-- pv_equiv track=rewrite | github.com/soleribone/UTN_Projects | TP2/r8_r12.py | validar_cod_identificacion
-- ===== SOURCE A (Python) =====
-- def validar_cod_identificacion(destinatario):
--     estado = False
--     for c in destinatario:
--         if "A" <= c <= "Z" or c in "0123456789" or c == " ":
--             estado = True
--         elif estado  and c in "-_" or c == " ":
--             estado = True
--         else:
--             estado = False
--             break
--
--     return estado
-- ===== SOURCE B (Python) =====
-- import re
--
-- def validar_cod_identificacion(destinatario):
--     return bool(re.fullmatch(r"[A-Z0-9 ][A-Z0-9 _-]*", destinatario))
-- ===== Notes on version B (the rewrite author's own statement) =====
-- stated objective: idiomatic
-- what changed: Replaced the stateful loop with breaks by a single regular-expression fullmatch ('[A-Z0-9 ][A-Z0-9 _-]*') characterising the accepted strings.
import Mathlib
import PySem

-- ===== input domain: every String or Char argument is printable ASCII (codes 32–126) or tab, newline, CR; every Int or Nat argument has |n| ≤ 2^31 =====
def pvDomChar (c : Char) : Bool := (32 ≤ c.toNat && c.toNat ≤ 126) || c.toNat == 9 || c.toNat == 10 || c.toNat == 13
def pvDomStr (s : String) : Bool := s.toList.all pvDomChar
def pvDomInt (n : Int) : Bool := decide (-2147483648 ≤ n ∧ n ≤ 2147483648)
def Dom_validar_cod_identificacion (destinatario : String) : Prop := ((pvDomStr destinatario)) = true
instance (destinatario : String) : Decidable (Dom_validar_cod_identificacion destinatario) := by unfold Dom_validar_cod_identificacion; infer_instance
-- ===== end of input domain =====

-- B replaces A's stateful loop-with-break by a single regex-style full match
-- ("[A-Z0-9 ][A-Z0-9 _-]*"): first char in one class, all remaining chars in a wider class.

-- ===== PORT A =====
-- loop with early break: returns `estado` when the string is exhausted, false on break
def pvLoopA : List Char → Bool → Bool
  | [], estado => estado
  | c :: cs, estado =>
      if ('A' ≤ c && c ≤ 'Z') || (['0','1','2','3','4','5','6','7','8','9'].contains c) || (c == ' ') then
        pvLoopA cs true
      else if (estado && (['-','_'].contains c)) || (c == ' ') then
        pvLoopA cs true
      else
        false

def validar_cod_identificacion (destinatario : String) : Bool :=
  pvLoopA destinatario.toList false

-- ===== PORT B =====
-- character class [A-Z0-9 ]
def pvCls1 (c : Char) : Bool := ('A' ≤ c && c ≤ 'Z') || ('0' ≤ c && c ≤ '9') || (c == ' ')
-- character class [A-Z0-9 _-]
def pvCls2 (c : Char) : Bool := pvCls1 c || (c == '_') || (c == '-')

-- fullmatch of [A-Z0-9 ][A-Z0-9 _-]* coerced to bool
def validar_cod_identificacion_alt (destinatario : String) : Bool :=
  match destinatario.toList with
  | [] => false
  | c :: cs => pvCls1 c && cs.all pvCls2

-- ===== PRECONDITION & SPEC =====
def Spec_validar_cod_identificacion (destinatario : String) (out : Bool) : Prop := out = validar_cod_identificacion_alt destinatario
instance (destinatario : String) (out : Bool) : Decidable (Spec_validar_cod_identificacion destinatario out) := by unfold Spec_validar_cod_identificacion; infer_instance

-- ===== CLAIM (what is proved, stated in full; the proofs are below) =====
def Claim_equal_validar_cod_identificacion : Prop := ∀ (destinatario : String), Dom_validar_cod_identificacion destinatario → Spec_validar_cod_identificacion destinatario (validar_cod_identificacion destinatario)

-- ===== LEMMAS AND PROOFS =====

-- A's first-branch condition coincides with B's class [A-Z0-9 ]
theorem pvCondA_eq (c : Char) :
    (('A' ≤ c && c ≤ 'Z') || (['0','1','2','3','4','5','6','7','8','9'].contains c) || (c == ' ')) = pvCls1 c := by
  rw [Bool.eq_iff_iff]
  simp only [pvCls1, Bool.or_eq_true, Bool.and_eq_true, List.contains_eq_mem, List.mem_cons,
    List.not_mem_nil, or_false, decide_eq_true_eq, beq_iff_eq, Char.le_def,
    UInt32.le_iff_toNat_le, Char.ext_iff, UInt32.ext_iff]
  have e0 : 'A'.val.toNat = 65 := rfl
  have e1 : 'Z'.val.toNat = 90 := rfl
  have e2 : '0'.val.toNat = 48 := rfl
  have e3 : '9'.val.toNat = 57 := rfl
  have e4 : '1'.val.toNat = 49 := rfl
  have e5 : '2'.val.toNat = 50 := rfl
  have e6 : '3'.val.toNat = 51 := rfl
  have e7 : '4'.val.toNat = 52 := rfl
  have e8 : '5'.val.toNat = 53 := rfl
  have e9 : '6'.val.toNat = 54 := rfl
  have ea : '7'.val.toNat = 55 := rfl
  have eb : '8'.val.toNat = 56 := rfl
  rw [e0, e1, e2, e3, e4, e5, e6, e7, e8, e9, ea, eb]
  omega

-- A's dash/underscore membership coincides with B's two equality tests
theorem pvDash_eq (c : Char) :
    (['-','_'].contains c) = ((c == '_') || (c == '-')) := by
  rw [Bool.eq_iff_iff]
  simp only [List.contains_eq_mem, List.mem_cons, List.not_mem_nil, or_false,
    decide_eq_true_eq, Bool.or_eq_true, beq_iff_eq]
  tauto

-- space is in class 1, so ¬pvCls1 c rules out c = ' '
theorem pvSpace_cls1 (c : Char) (h : pvCls1 c = false) : (c == ' ') = false := by
  cases hb : (c == ' ')
  · rfl
  · simp only [beq_iff_eq] at hb
    subst hb
    exact absurd h (by decide)

-- once estado is true, A's loop accepts exactly when every remaining char is in [A-Z0-9 _-]
theorem pvLoopA_true (cs : List Char) : pvLoopA cs true = cs.all pvCls2 := by
  induction cs with
  | nil => rfl
  | cons c cs ih =>
    rw [List.all_cons, ← ih]
    show (if _ then _ else _) = _
    rw [pvCondA_eq]
    by_cases h1 : pvCls1 c = true
    · simp [h1, pvCls2]
    · rw [Bool.not_eq_true] at h1
      rw [h1]
      simp only [Bool.true_and, pvDash_eq, pvSpace_cls1 c h1, Bool.or_false]
      by_cases h2 : ((c == '_') || (c == '-')) = true
      · simp [pvCls2, h1, h2]
      · rw [Bool.not_eq_true] at h2
        simp [pvCls2, h1, h2]

-- ===== VERDICT (by name: the statement is the Claim_ definition above) =====
theorem validar_cod_identificacion_spec : Claim_equal_validar_cod_identificacion := by
  intro s _
  unfold Spec_validar_cod_identificacion validar_cod_identificacion validar_cod_identificacion_alt
  cases hs : s.toList with
  | nil => rfl
  | cons c cs =>
    show (if _ then _ else _) = _
    rw [pvCondA_eq]
    by_cases h1 : pvCls1 c = true
    · simp [h1, pvLoopA_true]
    · rw [Bool.not_eq_true] at h1
      rw [h1]
      simp [pvSpace_cls1 c h1, h1]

---+---

## Work instructions:
Give back exactly the lines above starting at the line where "pvCls1 c := by" appears and ending at the line where "have eb : '8'.val.toNat = 56 := rfl" appears, both included, with no other lines.

## Answer section:
    (('A' ≤ c && c ≤ 'Z') || (['0','1','2','3','4','5','6','7','8','9'].contains c) || (c == ' ')) = pvCls1 c := by
  rw [Bool.eq_iff_iff]
  simp only [pvCls1, Bool.or_eq_true, Bool.and_eq_true, List.contains_eq_mem, List.mem_cons,
    List.not_mem_nil, or_false, decide_eq_true_eq, beq_iff_eq, Char.le_def,
    UInt32.le_iff_toNat_le, Char.ext_iff, UInt32.ext_iff]
  have e0 : 'A'.val.toNat = 65 := rfl
  have e1 : 'Z'.val.toNat = 90 := rfl
  have e2 : '0'.val.toNat = 48 := rfl
  have e3 : '9'.val.toNat = 57 := rfl
  have e4 : '1'.val.toNat = 49 := rfl
  have e5 : '2'.val.toNat = 50 := rfl
  have e6 : '3'.val.toNat = 51 := rfl
  have e7 : '4'.val.toNat = 52 := rfl
  have e8 : '5'.val.toNat = 53 := rfl
  have e9 : '6'.val.toNat = 54 := rfl
  have ea : '7'.val.toNat = 55 := rfl
  have eb : '8'.val.toNat = 56 := rfl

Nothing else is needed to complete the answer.